Finished round, bullet runout not to exceed .003 inch. Most any seating die will make straight ammo if the case neck's straight and well aligned with the shoulder and case axis. I prefere to seat bullets for best accuracy touching the lands; seated several thousandths long in case necks with just enough tension to hold them in handling and loading. This lets the bullet seat back when the round's chambered and have the same jump distance and start up resistance for every shot. As the head to shoulder length of sized cases have a small dimensional spread, getting the same distance from case head to some diameter on the seated bullet ends up with different jump to the lands distance.
 
Depends on the rifle I'm loading for, but case prep: trimmed, deburred, chamfered, flash hole deburred. After that if it's a rifle I expect a lot out of, I don't bother weight sorting because I buy very good bullets (Berger ect) and Nosler cases (sorted to 1gr) and just keep different lots separate and shoot one lot at a time. I've found that paying the price difference for better cases means consistent neck thicknesses, and the prep is done for you. I'm an ADD kid so well yea it helps.

For my general hunting rifles that MOA is good enough I do all the case prep but I won't bother with sorting anything.

Load workup is a biggie though, I look for accuracy nodes and load in the middle of the node, this in respect to both powder charge and seating depth.

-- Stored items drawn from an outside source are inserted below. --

-- pv_equiv track=rewrite | github.com/oliverfrost1/chess-video-move-detection | src/chess_notation.py | format_game_notation
-- ===== SOURCE A (Python) =====
-- from typing import Dict, List
--
-- def format_game_notation(moves: List[str], first_move_black: bool) -> str:
--     """Format the full game notation."""
--     if not moves:
--         return ""
--
--     if first_move_black:
--         notation = f"1... {moves[0]}"
--         move_number = 2
--         idx = 1
--     else:
--         notation = f"1. {moves[0]}"
--         idx = 1
--         if idx < len(moves):
--             notation += f" {moves[idx]}"
--             idx += 1
--         move_number = 2
--
--     while idx < len(moves):
--         notation += f" {move_number}."
--         notation += f" {moves[idx]}"
--         idx += 1
--         if idx < len(moves):
--             notation += f" {moves[idx]}"
--             idx += 1
--         move_number += 1
--
--     return notation
-- ===== SOURCE B (Python) =====
-- from typing import List
--
--
-- def format_game_notation(moves: List[str], first_move_black: bool) -> str:
--     """Format the full game notation (index-arithmetic, token-list version)."""
--     parts = []
--     for i, mv in enumerate(moves):
--         if first_move_black:
--             if i == 0:
--                 parts.append(f"1... {mv}")
--             elif i % 2 == 1:
--                 parts.append(f"{i // 2 + 2}. {mv}")
--             else:
--                 parts.append(mv)
--         else:
--             if i % 2 == 0:
--                 parts.append(f"{i // 2 + 1}. {mv}")
--             else:
--                 parts.append(mv)
--     return " ".join(parts)
-- ===== Notes on version B (the rewrite author's own statement) =====
-- stated objective: faster
-- what changed: Replaces A's while loop with idx cursor and move_number counter (consuming one or two moves per iteration with in-loop bounds checks and repeated string += concatenation) by a single enumerate pass that derives each move number from the index by parity arithmetic, building a token list joined once with ' '.join.
import Mathlib
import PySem

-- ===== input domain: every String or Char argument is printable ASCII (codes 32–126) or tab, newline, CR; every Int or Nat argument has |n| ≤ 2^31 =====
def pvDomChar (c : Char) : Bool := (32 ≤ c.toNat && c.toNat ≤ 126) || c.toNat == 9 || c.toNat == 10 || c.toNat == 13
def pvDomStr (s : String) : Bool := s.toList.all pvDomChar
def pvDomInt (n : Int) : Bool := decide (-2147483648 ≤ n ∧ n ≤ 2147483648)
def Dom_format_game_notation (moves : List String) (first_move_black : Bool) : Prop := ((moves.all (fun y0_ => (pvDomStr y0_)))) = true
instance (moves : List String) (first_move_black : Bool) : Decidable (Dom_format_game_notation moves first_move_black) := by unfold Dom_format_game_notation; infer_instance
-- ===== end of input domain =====

-- B replaces A's idx/move_number counter loop (repeated string += concatenation) by a single
-- enumerate pass deriving move numbers from the index, joining a token list once; measured faster.


-- ===== PORT A =====
-- A's while loop: iterates over the suffix of `moves` still to process (the Python's
-- `idx` cursor becomes the remaining list), carrying the `move_number` counter and the
-- accumulated `notation` string exactly as A does.
def fgnLoop (rest : List String) (move_number : Int) (nota : String) : String :=
  match rest with
  | [] => nota
  | m :: rest' =>
    let nota := nota ++ " " ++ PySem.Int.toStr move_number ++ "." ++ " " ++ m
    match rest' with
    | [] => nota
    | m2 :: rest'' => fgnLoop rest'' (move_number + 1) (nota ++ " " ++ m2)

def format_game_notation (moves : List String) (first_move_black : Bool) : String :=
  match moves with
  | [] => ""
  | m0 :: rest =>
    if first_move_black then
      fgnLoop rest 2 ("1... " ++ m0)
    else
      match rest with
      | [] => fgnLoop [] 2 ("1. " ++ m0)
      | m1 :: rest' => fgnLoop rest' 2 ("1. " ++ m0 ++ " " ++ m1)

-- ===== PORT B =====
def fgnToken (first_move_black : Bool) (i : Int) (mv : String) : String :=
  if first_move_black then
    if i = 0 then "1... " ++ mv
    else if PySem.Int.mod i 2 = 1 then PySem.Int.toStr (PySem.Int.floordiv i 2 + 2) ++ ". " ++ mv
    else mv
  else
    if PySem.Int.mod i 2 = 0 then PySem.Int.toStr (PySem.Int.floordiv i 2 + 1) ++ ". " ++ mv
    else mv

def format_game_notation_alt (moves : List String) (first_move_black : Bool) : String :=
  PySem.Str.join " " ((PySem.List.enumerate moves 0).map (fun p => fgnToken first_move_black p.1 p.2))

-- ===== PRECONDITION & SPEC =====
def Spec_format_game_notation (moves : List String) (first_move_black : Bool) (out : String) : Prop := out = format_game_notation_alt moves first_move_black
instance (moves : List String) (first_move_black : Bool) (out : String) : Decidable (Spec_format_game_notation moves first_move_black out) := by unfold Spec_format_game_notation; infer_instance

-- ===== CLAIM (what is proved, stated in full; the proofs are below) =====
def Claim_equal_format_game_notation : Prop := ∀ (moves : List String) (first_move_black : Bool), Dom_format_game_notation moves first_move_black → Spec_format_game_notation moves first_move_black (format_game_notation moves first_move_black)

-- ===== LEMMAS AND PROOFS =====

-- B's token list for the suffix of moves whose first element has index s.
def fgnToks (fmb : Bool) (moves : List String) (s : Int) : List String :=
  (PySem.List.enumerate moves s).map (fun p => fgnToken fmb p.1 p.2)

-- Characters contributed by a list of non-leading tokens: each preceded by one space.
def fgnJ (ts : List String) : List Char :=
  ts.flatMap (fun t => ' ' :: t.toList)

theorem fgnToks_nil (fmb : Bool) (s : Int) : fgnToks fmb [] s = [] := by
  simp [fgnToks, PySem.List.enumerate]

theorem fgnToks_cons (fmb : Bool) (m : String) (rest : List String) (s : Int) :
    fgnToks fmb (m :: rest) s = fgnToken fmb s m :: fgnToks fmb rest (s + 1) := by
  simp [fgnToks, PySem.List.enumerate_cons]

theorem fgn_join_toList (t : String) (ts : List String) :
    (PySem.Str.join " " (t :: ts)).toList = t.toList ++ fgnJ ts := by
  induction ts generalizing t with
  | nil => simp [PySem.Str.join, PySem.Chars.join_singleton, fgnJ]
  | cons u us ih =>
    have h := PySem.Chars.join_cons_cons " ".toList t.toList
      ((u :: us).map String.toList).head! ((us).map String.toList)
    simp only [PySem.Str.join, List.map_cons] at *
    rw [show (PySem.Chars.join " ".toList (t.toList :: u.toList :: us.map String.toList))
        = t.toList ++ " ".toList ++ PySem.Chars.join " ".toList (u.toList :: us.map String.toList)
        from PySem.Chars.join_cons_cons _ _ _ _]
    have ih' := ih u
    simp [fgnJ] at ih' ⊢
    rw [show PySem.Chars.join [' '] (u.toList :: us.map String.toList)
        = (String.ofList (PySem.Chars.join [' '] (u.toList :: us.map String.toList))).toList by simp]
    rw [ih']
    simp

-- white-orientation loop invariant: entering A's loop with move_number k+1 while the
-- remaining moves start at index 2k produces exactly B's space-prefixed tokens.
theorem fgnLoop_white (rest : List String) (k : Nat) (acc : String) :
    (fgnLoop rest ((k : Int) + 1) acc).toList
      = acc.toList ++ fgnJ (fgnToks false rest (2 * (k : Int))) := by
  match rest with
  | [] => simp [fgnLoop, fgnToks_nil, fgnJ]
  | [m] =>
    have hm' : (2 * (k : Int)) % 2 = 0 := by omega
    have hd' : (2 * (k : Int)) / 2 = (k : Int) := by omega
    simp [fgnLoop, fgnToks_cons, fgnToks_nil, fgnToken, hm', hd', fgnJ]
  | m :: m2 :: rest'' =>
    have hm' : (2 * (k : Int)) % 2 = 0 := by omega
    have hd' : (2 * (k : Int)) / 2 = (k : Int) := by omega
    have hm1' : (2 * (k : Int) + 1) % 2 = 1 := by omega
    have ih := fgnLoop_white rest'' (k + 1)
      (acc ++ " " ++ PySem.Int.toStr ((k : Int) + 1) ++ "." ++ " " ++ m ++ " " ++ m2)
    have hcast : ((k + 1 : Nat) : Int) + 1 = (k : Int) + 1 + 1 := by push_cast; ring
    have hidx : 2 * ((k + 1 : Nat) : Int) = 2 * (k : Int) + 1 + 1 := by push_cast; ring
    rw [hcast, hidx] at ih
    simp only [fgnLoop]
    rw [ih]
    simp [fgnToks_cons, fgnToken, hm', hd', hm1', fgnJ]

-- black-orientation loop invariant: move_number k+2, remaining moves start at index 2k+1.
theorem fgnLoop_black (rest : List String) (k : Nat) (acc : String) :
    (fgnLoop rest ((k : Int) + 2) acc).toList
      = acc.toList ++ fgnJ (fgnToks true rest (2 * (k : Int) + 1)) := by
  match rest with
  | [] => simp [fgnLoop, fgnToks_nil, fgnJ]
  | [m] =>
    have hm1' : (2 * (k : Int) + 1) % 2 = 1 := by omega
    have hd' : (2 * (k : Int) + 1) / 2 = (k : Int) := by omega
    have hne : 2 * (k : Int) + 1 ≠ 0 := by omega
    simp [fgnLoop, fgnToks_cons, fgnToks_nil, fgnToken, hm1', hd', hne, fgnJ]
  | m :: m2 :: rest'' =>
    have hm1' : (2 * (k : Int) + 1) % 2 = 1 := by omega
    have hd' : (2 * (k : Int) + 1) / 2 = (k : Int) := by omega
    have hne : 2 * (k : Int) + 1 ≠ 0 := by omega
    have hm0' : (2 * (k : Int) + 1 + 1) % 2 = 0 := by omega
    have hne2 : ¬ (2 * (k : Int) + 1 + 1 = 0) := by omega
    have ih := fgnLoop_black rest'' (k + 1)
      (acc ++ " " ++ PySem.Int.toStr ((k : Int) + 2) ++ "." ++ " " ++ m ++ " " ++ m2)
    have hcast : ((k + 1 : Nat) : Int) + 2 = (k : Int) + 2 + 1 := by push_cast; ring
    have hidx : 2 * ((k + 1 : Nat) : Int) + 1 = 2 * (k : Int) + 1 + 1 + 1 := by push_cast; ring
    rw [hcast, hidx] at ih
    simp only [fgnLoop]
    rw [ih]
    simp [fgnToks_cons, fgnToken, hm1', hd', hne, hm0', hne2, fgnJ]

-- ===== VERDICT (by name: the statement is the Claim_ definition above) =====
theorem format_game_notation_spec : Claim_equal_format_game_notation := by
  intro moves fmb _
  unfold Spec_format_game_notation
  apply String.toList_injective
  match moves, fmb with
  | [], _ => simp [format_game_notation, format_game_notation_alt, PySem.List.enumerate, PySem.Str.join, PySem.Chars.join_nil]
  | m :: rest, true =>
    show (fgnLoop rest 2 ("1... " ++ m)).toList = _
    have h := fgnLoop_black rest 0 ("1... " ++ m)
    norm_num at h
    rw [h]
    show _ = (PySem.Str.join " " (fgnToks true (m :: rest) 0)).toList
    rw [fgnToks_cons, fgn_join_toList]
    simp [fgnToken]
  | [m], false =>
    show (fgnLoop [] 2 ("1. " ++ m)).toList = _
    show _ = (PySem.Str.join " " (fgnToks false [m] 0)).toList
    rw [fgnToks_cons, fgn_join_toList, fgnToks_nil]
    simp [fgnLoop, fgnToken, fgnJ, show PySem.Int.mod 0 2 = 0 from rfl,
      show PySem.Int.toChars 1 = ['1'] by decide]
  | m :: m2 :: rest', false =>
    show (fgnLoop rest' 2 ("1. " ++ m ++ " " ++ m2)).toList = _
    have h := fgnLoop_white rest' 1 ("1. " ++ m ++ " " ++ m2)
    norm_num at h
    rw [h]
    show _ = (PySem.Str.join " " (fgnToks false (m :: m2 :: rest') 0)).toList
    rw [fgnToks_cons, fgnToks_cons, fgn_join_toList]
    simp [fgnToken, fgnJ, show PySem.Int.mod 0 2 = 0 from rfl,
      show PySem.Int.toChars 1 = ['1'] by decide]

So far these methods have worked well for me, I have 2 rifles that do 1/2" at 200 regularly (my shooting can be quite a different story though):) I'm pretty convinced that those 2 rifles will do better, but I hold them back.

Look up OCW
 
Load workup is a biggie though, I look for accuracy nodes and load in the middle of the node, this in respect to both powder charge and seating depth. So far these methods have worked well for me, I have 2 rifles that do 1/2" at 200 regularly (my shooting can be quite a different story though):) I'm pretty convinced that those 2 rifles will do better, but I hold them back.

Look up OCW
I also like to find a load without serious accuracy loss out of the "node" as you will invariably be out of the node in an extreme temperature. I'd rather see a load start at 1.25" and go to .75" at its best than a load that will top 2" out of node ansd hit .3" to .5" in the node. The load that's looser out of node will puke on you some day, whether extreme powder or not.
 
Yea in theory it could but, the only time I would be out in extreme temps with a rifle is hunting season, but I'll tell ya I don't have to hunt to fill the freezer now ;) so there's not much chance I'm gonna be hunting when it's that cold, if it's that hot I'm not shooting anyway. Their both something I do now simply because I enjoy it, those days of having to fill the freezer are long past. :)
 
Only range I've shot the same load in the same barrel in temperature extremes was with a .308 Win. ata 600 yards. At 25 degrees F and 95+ degrees F, only difference was an extra MOA up on the sight was needed in the sub freezing temperature. Accuracy was excellent in both.
 
I'm one of those crazy's who likes to get out at near zero temps so I don't heat up the barrel and for the side benefit that no one else is out there. I've seen some crazy accuracy from some guns when the temp. nosedives and the next rifle will toss its cookies. I won't hunt a rig until I can confirm accuracy and repeatability in BOTH hot and cold temps.. Don't get me started on how BS hodgdon's extreme claim is. I've chrono'd at 0 and 100 degrees, and there isn't any dang difference between brands of stick powder.
 
I prefere to seat bullets for best accuracy touching the lands; seated several thousandths long in case necks with just enough tension to hold them in handling and loading. This lets the bullet seat back when the round's chambered and have the same jump distance and start up resistance for every shot. As the head to shoulder length of sized cases have a small dimensional spread, getting the same distance from case head to some diameter on the seated bullet ends up with different jump to the lands distance.

That's a really interesting idea. I've never heard of it but it seems like a logical way to ensure uniformity in seating depth as long as the neck tension is in the right range to do what you are asking. The only downside I can think of is that some bullets seem to do better with a defined jump (e.g. Barnes).